- Task description
Could you reproduce the lines below from the one with "-- stated objective: alternative" through the one with "-- ===== PORT A"? Keep both ends and add nothing.

- Exercise data
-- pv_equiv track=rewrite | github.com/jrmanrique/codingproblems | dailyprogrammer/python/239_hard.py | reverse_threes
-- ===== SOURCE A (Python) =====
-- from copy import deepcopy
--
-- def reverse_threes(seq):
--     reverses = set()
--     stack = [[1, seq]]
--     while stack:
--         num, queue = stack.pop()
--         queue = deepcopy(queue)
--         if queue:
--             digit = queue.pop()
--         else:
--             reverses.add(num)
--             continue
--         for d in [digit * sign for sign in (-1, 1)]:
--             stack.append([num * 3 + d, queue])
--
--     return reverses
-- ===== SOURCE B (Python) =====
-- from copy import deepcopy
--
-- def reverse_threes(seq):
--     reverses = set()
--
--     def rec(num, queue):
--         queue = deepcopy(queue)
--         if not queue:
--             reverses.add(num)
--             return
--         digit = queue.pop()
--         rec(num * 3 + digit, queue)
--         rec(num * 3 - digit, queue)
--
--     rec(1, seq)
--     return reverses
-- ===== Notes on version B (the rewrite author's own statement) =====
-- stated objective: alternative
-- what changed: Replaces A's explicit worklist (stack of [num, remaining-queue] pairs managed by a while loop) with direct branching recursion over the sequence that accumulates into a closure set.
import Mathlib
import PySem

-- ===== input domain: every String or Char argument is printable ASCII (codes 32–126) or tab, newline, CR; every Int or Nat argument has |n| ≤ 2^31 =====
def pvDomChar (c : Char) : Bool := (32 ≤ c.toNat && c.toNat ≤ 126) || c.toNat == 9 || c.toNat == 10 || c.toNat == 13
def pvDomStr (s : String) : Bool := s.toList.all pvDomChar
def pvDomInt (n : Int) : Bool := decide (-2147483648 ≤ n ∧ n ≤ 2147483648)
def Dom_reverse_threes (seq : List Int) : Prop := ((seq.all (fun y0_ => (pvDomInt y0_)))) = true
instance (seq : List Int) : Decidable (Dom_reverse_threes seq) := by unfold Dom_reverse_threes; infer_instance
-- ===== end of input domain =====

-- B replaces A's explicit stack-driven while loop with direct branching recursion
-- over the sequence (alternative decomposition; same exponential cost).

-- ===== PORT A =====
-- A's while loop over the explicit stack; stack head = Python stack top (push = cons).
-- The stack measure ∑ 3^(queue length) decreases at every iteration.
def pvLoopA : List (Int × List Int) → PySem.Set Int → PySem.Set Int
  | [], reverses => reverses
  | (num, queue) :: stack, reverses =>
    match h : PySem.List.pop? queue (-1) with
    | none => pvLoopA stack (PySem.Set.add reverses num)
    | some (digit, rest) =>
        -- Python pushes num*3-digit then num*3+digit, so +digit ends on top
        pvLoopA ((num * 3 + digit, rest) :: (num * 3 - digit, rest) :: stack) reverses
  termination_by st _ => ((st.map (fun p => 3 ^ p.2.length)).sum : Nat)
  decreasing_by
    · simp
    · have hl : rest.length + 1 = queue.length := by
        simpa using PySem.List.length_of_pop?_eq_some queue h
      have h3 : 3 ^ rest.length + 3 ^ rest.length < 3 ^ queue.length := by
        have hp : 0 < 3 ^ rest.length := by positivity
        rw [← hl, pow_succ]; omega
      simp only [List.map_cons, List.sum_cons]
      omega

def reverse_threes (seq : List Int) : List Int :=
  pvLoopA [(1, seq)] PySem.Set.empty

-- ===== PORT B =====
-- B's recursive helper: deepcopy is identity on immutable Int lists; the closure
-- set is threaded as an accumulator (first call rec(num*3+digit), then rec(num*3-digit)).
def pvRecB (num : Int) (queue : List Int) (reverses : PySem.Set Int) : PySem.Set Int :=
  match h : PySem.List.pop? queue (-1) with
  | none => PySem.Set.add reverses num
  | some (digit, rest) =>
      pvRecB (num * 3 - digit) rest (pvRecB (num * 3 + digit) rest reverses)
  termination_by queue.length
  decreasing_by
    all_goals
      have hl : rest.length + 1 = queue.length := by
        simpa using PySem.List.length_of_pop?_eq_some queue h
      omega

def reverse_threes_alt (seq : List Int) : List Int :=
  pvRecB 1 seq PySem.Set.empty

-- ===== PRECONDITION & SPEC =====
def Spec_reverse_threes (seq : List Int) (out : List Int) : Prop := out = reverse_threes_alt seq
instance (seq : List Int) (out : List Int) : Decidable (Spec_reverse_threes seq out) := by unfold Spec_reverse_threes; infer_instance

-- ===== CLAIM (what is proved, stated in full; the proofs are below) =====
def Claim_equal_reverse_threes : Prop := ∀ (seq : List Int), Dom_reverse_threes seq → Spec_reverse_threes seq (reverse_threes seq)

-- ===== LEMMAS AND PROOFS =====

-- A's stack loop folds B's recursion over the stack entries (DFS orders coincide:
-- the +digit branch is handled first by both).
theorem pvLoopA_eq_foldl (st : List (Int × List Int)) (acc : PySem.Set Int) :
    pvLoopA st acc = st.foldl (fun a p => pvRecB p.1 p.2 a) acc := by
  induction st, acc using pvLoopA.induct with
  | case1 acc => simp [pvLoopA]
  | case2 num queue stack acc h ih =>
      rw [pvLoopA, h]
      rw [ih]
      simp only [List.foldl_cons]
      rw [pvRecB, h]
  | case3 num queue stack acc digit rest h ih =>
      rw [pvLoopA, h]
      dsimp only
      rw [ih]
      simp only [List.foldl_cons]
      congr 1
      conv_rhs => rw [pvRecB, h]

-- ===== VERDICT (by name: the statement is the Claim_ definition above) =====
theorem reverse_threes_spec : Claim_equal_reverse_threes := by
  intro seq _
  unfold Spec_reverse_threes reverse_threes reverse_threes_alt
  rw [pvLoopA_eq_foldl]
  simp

- Task output
-- stated objective: alternative
-- what changed: Replaces A's explicit worklist (stack of [num, remaining-queue] pairs managed by a while loop) with direct branching recursion over the sequence that accumulates into a closure set.
import Mathlib
import PySem

-- ===== input domain: every String or Char argument is printable ASCII (codes 32–126) or tab, newline, CR; every Int or Nat argument has |n| ≤ 2^31 =====
def pvDomChar (c : Char) : Bool := (32 ≤ c.toNat && c.toNat ≤ 126) || c.toNat == 9 || c.toNat == 10 || c.toNat == 13
def pvDomStr (s : String) : Bool := s.toList.all pvDomChar
def pvDomInt (n : Int) : Bool := decide (-2147483648 ≤ n ∧ n ≤ 2147483648)
def Dom_reverse_threes (seq : List Int) : Prop := ((seq.all (fun y0_ => (pvDomInt y0_)))) = true
instance (seq : List Int) : Decidable (Dom_reverse_threes seq) := by unfold Dom_reverse_threes; infer_instance
-- ===== end of input domain =====

-- B replaces A's explicit stack-driven while loop with direct branching recursion
-- over the sequence (alternative decomposition; same exponential cost).

-- ===== PORT A =====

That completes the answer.